Sa che almeno qualcosa da suo padre riceverà, anche fosse solo il posto dello schiavo.... In fondo non si merita nulla di più.

Ma il padre gli corre incontro e lo fa sentire figlio. Questo padre ha ora l'occasione di dimostrare tutta la potenza del suo amore, che forse nella vita normale di prima non aveva avuto occasione di insegnare al figlio che incoscientemente stava in casa. Forse è per questo che è scappato?

E l'abbraccio di accoglienza che lo avvolge si allunga verso l'altro figlio che inaridito dal vivere solo con il senso del dovere non riconosce più l'altro come suo fratello. Eppure sono uguali, dello stesso colore della terra.

L'abbraccio del Padre al figlio ritornato non è completo se non avvolge e ricongiunge anche l'altro. Il primo dice "mio padre", e il secondo "tuo figlio". Ma la festa è possibile solo se i due diranno insieme "padre nostro".

Ma questo Gesù non lo racconta e lascia la parabola in sospeso. È in sospeso perché io entri in questa storia e la faccia diventare mia e la completi nella mia vita.

Sono anch'io il figlio minore. Ogni volta che almeno un po' mi rialzo dalle mie miserie e guardo verso Dio, posso trovare un abbraccio di perdono che mi ridona la vita.
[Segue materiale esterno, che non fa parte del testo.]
-- pv_equiv track=rewrite | github.com/ssyy3034/kwon-dongha-portfolio | 프로그래머스/1/135808. 과일 장수/과일 장수.py | solution
-- ===== SOURCE A (Python) =====
-- def solution(k, m, score):
--     answer = 0
--     score.sort(reverse = True)
--     if(len(score)//m == 0):
--         return 0
--     else:
--         count = len(score)//m
--     score = score[:count*m]
--     for i in range(1,count+1):
--         answer += score[m*i-1]*m
--     return answer
-- ===== SOURCE B (Python) =====
-- def solution(k, m, score):
--     # Chunked greedy: sort descending (same in-place mutation as A), then
--     # walk the list a box (m elements) at a time; each box contributes
--     # m times its last (= smallest) element.  No count/floordiv/index math.
--     score.sort(reverse=True)
--     if m <= 0:
--         return 0
--     total = 0
--     rest = score
--     while len(rest) >= m:
--         total += rest[m - 1] * m
--         rest = rest[m:]
--     return total
-- ===== Notes on version B (the rewrite author's own statement) =====
-- stated objective: alternative
-- what changed: A computes count = len//m, truncates the sorted list and loops over block-end indices m*i-1; B instead walks the descending-sorted list one m-element box at a time (take a box, add m times its last element, recurse on the rest), with no count/floordiv/index arithmetic.
import Mathlib
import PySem

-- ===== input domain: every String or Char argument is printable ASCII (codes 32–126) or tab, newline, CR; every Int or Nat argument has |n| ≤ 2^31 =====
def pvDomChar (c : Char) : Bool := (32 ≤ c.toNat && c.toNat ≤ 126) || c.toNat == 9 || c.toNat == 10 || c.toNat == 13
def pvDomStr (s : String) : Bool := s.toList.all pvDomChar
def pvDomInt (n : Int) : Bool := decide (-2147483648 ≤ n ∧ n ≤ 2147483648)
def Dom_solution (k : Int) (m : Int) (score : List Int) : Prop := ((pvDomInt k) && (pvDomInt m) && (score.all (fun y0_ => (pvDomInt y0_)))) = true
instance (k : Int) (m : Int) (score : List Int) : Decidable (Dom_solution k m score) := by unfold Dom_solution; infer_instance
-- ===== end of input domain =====

-- B walks the descending-sorted list one m-element box at a time instead of A's
-- indexed loop over block-end positions (objective: alternative decomposition).
-- Equivalence is about the RETURN value; both Pythons sort `score` in place descending.

-- ===== PORT A =====
def solution (k : Int) (m : Int) (score : List Int) : Int :=
  let s := PySem.List.sorted score (fun x => x) true
  let count := PySem.Int.floordiv (s.length : Int) m
  if count = 0 then 0
  else
    let s2 := PySem.List.slice s none (some (count * m))
    (PySem.List.pyRange 1 (count + 1)).foldl
      (fun answer i => answer + PySem.List.pyGetD s2 (m * i - 1) 0 * m) 0

-- ===== PORT B =====
-- fuel = length + 1 only makes the while-loop structurally total; with 0 < m each
-- pass removes at least one element, so the fuel is never exhausted.
def chunkSumB (m : Int) : Nat → List Int → Int → Int
  | 0, _, total => total
  | fuel + 1, rest, total =>
    if m ≤ (rest.length : Int) then
      chunkSumB m fuel (PySem.List.slice rest (some m) none)
        (total + PySem.List.pyGetD rest (m - 1) 0 * m)
    else total

def solution_alt (k : Int) (m : Int) (score : List Int) : Int :=
  let s := PySem.List.sorted score (fun x => x) true
  if m ≤ 0 then 0
  else chunkSumB m (s.length + 1) s 0

-- ===== PRECONDITION & SPEC =====
-- Pre_ excludes only m = 0, where Python A raises ZeroDivisionError.
def Pre_solution (k : Int) (m : Int) (score : List Int) : Prop := m ≠ 0
instance (k : Int) (m : Int) (score : List Int) : Decidable (Pre_solution k m score) := by unfold Pre_solution; infer_instance
def pvWitness_solution : Int × Int × List Int := (3, 2, [4, 1, 2, 3, 1])

def Spec_solution (k : Int) (m : Int) (score : List Int) (out : Int) : Prop := out = solution_alt k m score
instance (k : Int) (m : Int) (score : List Int) (out : Int) : Decidable (Spec_solution k m score out) := by unfold Spec_solution; infer_instance

-- ===== CLAIM (what is proved, stated in full; the proofs are below) =====
def Claim_equal_solution : Prop := ∀ (k : Int) (m : Int) (score : List Int), Dom_solution k m score → Pre_solution k m score → Spec_solution k m score (solution k m score)

-- ===== LEMMAS AND PROOFS =====

-- canonical form of both loops: block sums over the descending list, one m-box at a time
def gold (M : Nat) (d : List Int) : Int :=
  if h : 1 ≤ M ∧ M ≤ d.length then
    d.getD (M - 1) 0 * (M : Int) + gold M (d.drop M)
  else 0
termination_by d.length
decreasing_by simp; omega

theorem gold_sum (M : Nat) (hM : 1 ≤ M) :
    ∀ (n : Nat) (d : List Int), d.length ≤ n →
      gold M d = ((List.range (d.length / M)).map
        (fun j => d.getD (M * (j + 1) - 1) 0 * (M : Int))).sum := by
  intro n
  induction n with
  | zero =>
    intro d hd
    have hd0 : d.length = 0 := by omega
    rw [gold, dif_neg (by omega)]
    simp [hd0]
  | succ n ih =>
    intro d hd
    by_cases hle : M ≤ d.length
    · rw [gold, dif_pos ⟨hM, hle⟩]
      rw [ih (d.drop M) (by simp; omega)]
      rw [Nat.div_eq_sub_div (by omega) hle, List.range_succ_eq_map]
      simp only [List.map_cons, List.sum_cons, List.map_map, List.length_drop]
      congr 1
      · congr 2
        omega
      · apply congrArg List.sum
        apply List.map_congr_left
        intro j _
        simp only [Function.comp_apply, Nat.succ_eq_add_one]
        have hgd : (d.drop M).getD (M * (j + 1) - 1) 0 = d.getD (M * (j + 1 + 1) - 1) 0 := by
          rw [List.getD_eq_getElem?_getD, List.getD_eq_getElem?_getD, List.getElem?_drop]
          have h1 : M * 1 ≤ M * (j + 1) := Nat.mul_le_mul_left M (by omega)
          have h2 : M * (j + 1 + 1) = M * (j + 1) + M := by ring
          have h3 : M + (M * (j + 1) - 1) = M * (j + 1 + 1) - 1 := by omega
          rw [h3]
        rw [hgd]
    · rw [gold, dif_neg (by omega)]
      have : d.length / M = 0 := Nat.div_eq_of_lt (by omega)
      simp [this]

theorem chunk_eq_gold (m : Int) (hm : 0 < m) :
    ∀ (fuel : Nat) (d : List Int) (total : Int), d.length < fuel →
      chunkSumB m fuel d total = total + gold m.toNat d := by
  intro fuel
  induction fuel with
  | zero => intro d total h; omega
  | succ fuel ih =>
    intro d total h
    by_cases hc : m ≤ (d.length : Int)
    · have hM1 : 1 ≤ m.toNat := by omega
      have hMle : m.toNat ≤ d.length := by omega
      rw [chunkSumB, if_pos hc, PySem.List.slice_from d (le_of_lt hm)]
      rw [ih _ _ (by simp; omega)]
      have hg : gold m.toNat d
          = d.getD (m.toNat - 1) 0 * (m.toNat : Int) + gold m.toNat (d.drop m.toNat) := by
        rw [gold, dif_pos ⟨hM1, hMle⟩]
      have hidx : PySem.List.pyGetD d (m - 1) 0 = d.getD (m.toNat - 1) 0 := by
        rw [show (m - 1 : Int) = ((m.toNat - 1 : Nat) : Int) by omega,
          PySem.List.pyGetD_natCast]
      rw [hg, hidx, Int.toNat_of_nonneg (le_of_lt hm)]
      ring
    · rw [chunkSumB, if_neg hc]
      have hg0 : gold m.toNat d = 0 := by
        rw [gold, dif_neg]
        rintro ⟨-, h2⟩
        have : (m.toNat : Int) ≤ (d.length : Int) := by exact_mod_cast h2
        omega
      rw [hg0]
      ring

theorem floordiv_nonpos_of_neg (a b : Int) (ha : 0 ≤ a) (hb : b < 0) :
    PySem.Int.floordiv a b ≤ 0 := by
  simp only [PySem.Int.floordiv, Int.fdiv_eq_ediv]
  have h1 : a / b = -(a / (-b)) := by rw [← Int.ediv_neg, neg_neg]
  have h2 : 0 ≤ a / (-b) := Int.ediv_nonneg ha (by omega)
  split_ifs <;> omega

-- ===== VERDICT (by name: the statement is the Claim_ definition above) =====
theorem solution_spec : Claim_equal_solution := by
  intro k m score _dom hpre
  have hne : m ≠ 0 := hpre
  unfold Spec_solution solution solution_alt
  simp only []
  set d := PySem.List.sorted score (fun x => x) true with hd
  by_cases hm : 0 < m
  · obtain ⟨M, rfl⟩ : ∃ M : Nat, m = (M : Int) :=
      ⟨m.toNat, (Int.toNat_of_nonneg (le_of_lt hm)).symm⟩
    have hM1 : 1 ≤ M := by exact_mod_cast hm
    rw [if_neg (by rw [not_le]; exact_mod_cast hM1 : ¬ (M : Int) ≤ 0)]
    rw [chunk_eq_gold (M : Int) hm (d.length + 1) d 0 (by omega), zero_add,
      Int.toNat_natCast]
    rw [PySem.Int.floordiv_natCast d.length M]
    by_cases hC : d.length / M = 0
    · rw [if_pos (by exact_mod_cast congrArg (Nat.cast : Nat → Int) hC)]
      have hlen : d.length < M := by
        rcases Nat.div_eq_zero_iff.mp hC with h | h <;> omega
      rw [gold, dif_neg (by omega)]
    · rw [if_neg (by exact_mod_cast hC)]
      have hCM : ((d.length / M : Nat) : Int) * (M : Int)
          = (((d.length / M) * M : Nat) : Int) := by push_cast; ring
      rw [hCM, PySem.List.slice_to d (Int.natCast_nonneg _), Int.toNat_natCast]
      rw [PySem.List.pyRange_one]
      have htn : ∀ c : Nat, (((c : Int) + 1) - 1).toNat = c := by intro c; omega
      rw [htn]
      rw [PySem.List.foldl_add, zero_add, List.map_map]
      rw [gold_sum M hM1 d.length d le_rfl]
      apply congrArg List.sum
      apply List.map_congr_left
      intro j hj
      have hjC : j < d.length / M := List.mem_range.mp hj
      simp only [Function.comp_apply]
      have h1 : 1 ≤ M * (j + 1) := Nat.one_le_iff_ne_zero.mpr (by positivity)
      have hidx : ((M : Int) * (1 + (j : Nat)) - 1 : Int)
          = ((M * (j + 1) - 1 : Nat) : Int) := by
        rw [Nat.cast_sub h1]
        push_cast
        ring
      rw [hidx, PySem.List.pyGetD_natCast]
      have hlt : M * (j + 1) - 1 < (d.length / M) * M := by
        have h2 : M * (j + 1) ≤ M * (d.length / M) :=
          Nat.mul_le_mul_left _ (by omega)
        have h3 : M * (d.length / M) = (d.length / M) * M := Nat.mul_comm _ _
        omega
      have hgetD : (List.take ((d.length / M) * M) d).getD (M * (j + 1) - 1) 0
          = d.getD (M * (j + 1) - 1) 0 := by
        rw [List.getD_eq_getElem?_getD, List.getD_eq_getElem?_getD,
          List.getElem?_take_of_lt hlt]
      rw [hgetD]
  · have hmneg : m < 0 := by omega
    rw [if_pos (by omega : m ≤ 0)]
    have hcle : PySem.Int.floordiv (d.length : Int) m ≤ 0 :=
      floordiv_nonpos_of_neg _ _ (Int.natCast_nonneg _) hmneg
    by_cases hc0 : PySem.Int.floordiv (d.length : Int) m = 0
    · rw [if_pos hc0]
    · rw [if_neg hc0, PySem.List.pyRange_one_eq_nil (by omega)]
      simp
-- pv_equiv track=rewrite | github.com/Trach-barIlan/course-scheduler | backend/schedule/utils.py | count_hour_gaps
-- ===== SOURCE A (Python) =====
-- DAYS = ["Sun", "Mon", "Tue", "Wed", "Thu", "Fri", "Sat"]
--
-- def count_hour_gaps(time_slots):
--     sorted_slots = sorted(time_slots, key=lambda x: (DAYS.index(x[0]), x[1]))
--     gaps = 0
--     prev_day = None
--     prev_end = 0
--     for day, start, end in sorted_slots:
--         if day == prev_day and start > prev_end:
--             gaps += start - prev_end
--         prev_day = day
--         prev_end = end
--     return gaps
-- ===== SOURCE B (Python) =====
-- DAYS = ["Sun", "Mon", "Tue", "Wed", "Thu", "Fri", "Sat"]
--
-- def count_hour_gaps(time_slots):
--     by_day = {}
--     for day, start, end in time_slots:
--         by_day.setdefault(day, []).append((start, end))
--     total = 0
--     for slots in by_day.values():
--         prev_end = None
--         for start, end in sorted(slots, key=lambda p: p[0]):
--             if prev_end is not None and start > prev_end:
--                 total += start - prev_end
--             prev_end = end
--     return total
-- ===== Notes on version B (the rewrite author's own statement) =====
-- stated objective: alternative
-- what changed: Replaces the single global sort keyed by the tuple (DAYS.index(day), start) and its day-change-tracking scan with a dict that groups slots per day in one pass; each day's group is then sorted by start alone and its gaps summed independently, so DAYS.index and the day-boundary bookkeeping disappear.
import Mathlib
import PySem

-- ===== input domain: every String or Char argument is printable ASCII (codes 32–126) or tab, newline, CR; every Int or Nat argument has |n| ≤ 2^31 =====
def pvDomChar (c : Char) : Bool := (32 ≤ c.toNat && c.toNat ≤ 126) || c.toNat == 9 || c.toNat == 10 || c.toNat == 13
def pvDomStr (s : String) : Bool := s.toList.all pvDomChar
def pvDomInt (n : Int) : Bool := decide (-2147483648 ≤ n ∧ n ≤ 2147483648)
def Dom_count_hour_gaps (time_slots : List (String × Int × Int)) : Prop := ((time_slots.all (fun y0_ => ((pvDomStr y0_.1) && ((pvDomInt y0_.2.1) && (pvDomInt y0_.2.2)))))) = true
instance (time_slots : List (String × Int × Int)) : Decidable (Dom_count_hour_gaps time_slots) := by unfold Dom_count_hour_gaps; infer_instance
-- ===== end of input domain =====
Forse è proprio quando tocco il fondo del mio limite che posso conoscere finalmente che Dio è Amore e non solo che Dio giudica e legifera.
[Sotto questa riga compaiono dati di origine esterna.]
-- pv_equiv track=rewrite | github.com/Nafisa41/Capsta | write_polygon.py | gen_all_branch
-- ===== SOURCE A (Python) =====
-- def gen_all_branch(input_features_str):
--     output = []
--     for i in range(8):
--         str = ""
--         if (i & 1) > 0:
--             str += "any "
--         else:
--             str += input_features_str[0] + " "
--
--         if (i & 2) > 0:
--             str += "any "
--         else:
--             str += input_features_str[1] + " "
--
--         if (i & 4) > 0:
--             str += "any"
--         else:
--             str += input_features_str[2]
--         output.append(str)
--     return output
-- ===== SOURCE B (Python) =====
-- def gen_all_branch(input_features_str):
--     f0, f1, f2 = input_features_str[0], input_features_str[1], input_features_str[2]
--     out = []
--     for c2 in (f2, "any"):
--         for c1 in (f1, "any"):
--             for c0 in (f0, "any"):
--                 out.append(c0 + " " + c1 + " " + c2)
--     return out
-- ===== Notes on version B (the rewrite author's own statement) =====
-- stated objective: alternative
-- what changed: Replaces the single loop over i in range(8) with bit-mask tests by three nested loops over the two choices per position (feature or 'any'), with position 0 innermost so the output order is identical; the constant strings are joined directly instead of incrementally grown.
-- outside the precondition, e.g. on gen_all_branch(['a', 'b']): A raises IndexError, B raises IndexError
import Mathlib
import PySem

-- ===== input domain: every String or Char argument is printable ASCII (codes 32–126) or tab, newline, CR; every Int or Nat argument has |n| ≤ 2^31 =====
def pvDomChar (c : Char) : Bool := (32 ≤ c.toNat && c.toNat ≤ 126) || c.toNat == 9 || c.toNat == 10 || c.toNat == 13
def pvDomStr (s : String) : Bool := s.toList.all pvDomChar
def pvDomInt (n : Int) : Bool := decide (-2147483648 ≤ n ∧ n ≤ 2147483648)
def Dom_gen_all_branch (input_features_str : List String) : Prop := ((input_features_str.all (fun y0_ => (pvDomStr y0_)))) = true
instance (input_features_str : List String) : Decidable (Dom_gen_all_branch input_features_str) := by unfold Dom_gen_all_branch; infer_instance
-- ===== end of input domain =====

-- B replaces the bit-masked single loop by three nested loops over the two choices
-- per position (position 0 innermost), an alternative of the same cost.

-- ===== PORT A =====
def gen_all_branch (input_features_str : List String) : List String :=
  (PySem.List.pyRange 0 8 1).foldl (fun output i =>
    let s : String := ""
    let s := if (PySem.Int.band i 1) > 0 then s ++ "any "
             else s ++ PySem.List.pyGetD input_features_str 0 "" ++ " "
    let s := if (PySem.Int.band i 2) > 0 then s ++ "any "
             else s ++ PySem.List.pyGetD input_features_str 1 "" ++ " "
    let s := if (PySem.Int.band i 4) > 0 then s ++ "any"
             else s ++ PySem.List.pyGetD input_features_str 2 ""
    output ++ [s]) []

-- ===== PORT B =====
def gen_all_branch_alt (input_features_str : List String) : List String :=
  let f0 := PySem.List.pyGetD input_features_str 0 ""
  let f1 := PySem.List.pyGetD input_features_str 1 ""
  let f2 := PySem.List.pyGetD input_features_str 2 ""
  ([f2, "any"]).foldl (fun out c2 =>
    ([f1, "any"]).foldl (fun out c1 =>
      ([f0, "any"]).foldl (fun out c0 =>
        out ++ [c0 ++ " " ++ c1 ++ " " ++ c2]) out) out) []

-- ===== PRECONDITION & SPEC =====
-- Pre_ excludes lists of fewer than 3 strings, on which A raises IndexError.
def Pre_gen_all_branch (input_features_str : List String) : Prop :=
  3 ≤ input_features_str.length
instance (input_features_str : List String) : Decidable (Pre_gen_all_branch input_features_str) := by
  unfold Pre_gen_all_branch; infer_instance
def pvWitness_gen_all_branch : List String := ["a", "b", "c"]
def Spec_gen_all_branch (input_features_str : List String) (out : List String) : Prop := out = gen_all_branch_alt input_features_str
instance (input_features_str : List String) (out : List String) : Decidable (Spec_gen_all_branch input_features_str out) := by unfold Spec_gen_all_branch; infer_instance

-- ===== CLAIM (what is proved, stated in full; the proofs are below) =====
def Claim_equal_gen_all_branch : Prop := ∀ (input_features_str : List String), Dom_gen_all_branch input_features_str → Pre_gen_all_branch input_features_str → Spec_gen_all_branch input_features_str (gen_all_branch input_features_str)

-- ===== LEMMAS AND PROOFS =====

-- ===== VERDICT (by name: the statement is the Claim_ definition above) =====
theorem gen_all_branch_spec : Claim_equal_gen_all_branch := by
  intro xs _ hpre
  unfold Pre_gen_all_branch at hpre
  match xs with
  | a :: b :: c :: rest =>
    have hr : PySem.List.pyRange 0 8 1 = [0, 1, 2, 3, 4, 5, 6, 7] := by decide
    simp [Spec_gen_all_branch, gen_all_branch, gen_all_branch_alt,
      PySem.List.pyGetD_ofNat', hr, PySem.Int.band,
      String.append_assoc]
    simp [← String.append_assoc]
Sono io il figlio maggiore, che non posso chiamare "Padre" il Dio dei cieli se non dico al prossimo "mio fratello". E come Chiesa non possiamo pregare il Padre Nostro se non siamo capaci di deporre le durezze del giudizio e fino a che non ci lasciamo avvolgere dall'unico infinito abbraccio del Padre, che raccoglie in se tutti, lontani e vicini, chi va in chiesa e chi non ci va più, chi vive secondo gli insegnamenti della dottrina morale e chi non li vive o li vive in parte... Un unico abbraccio di perdono che ci fa sentire tra di noi più uguali che diversi...
Padre NOSTRO che sei nei cieli...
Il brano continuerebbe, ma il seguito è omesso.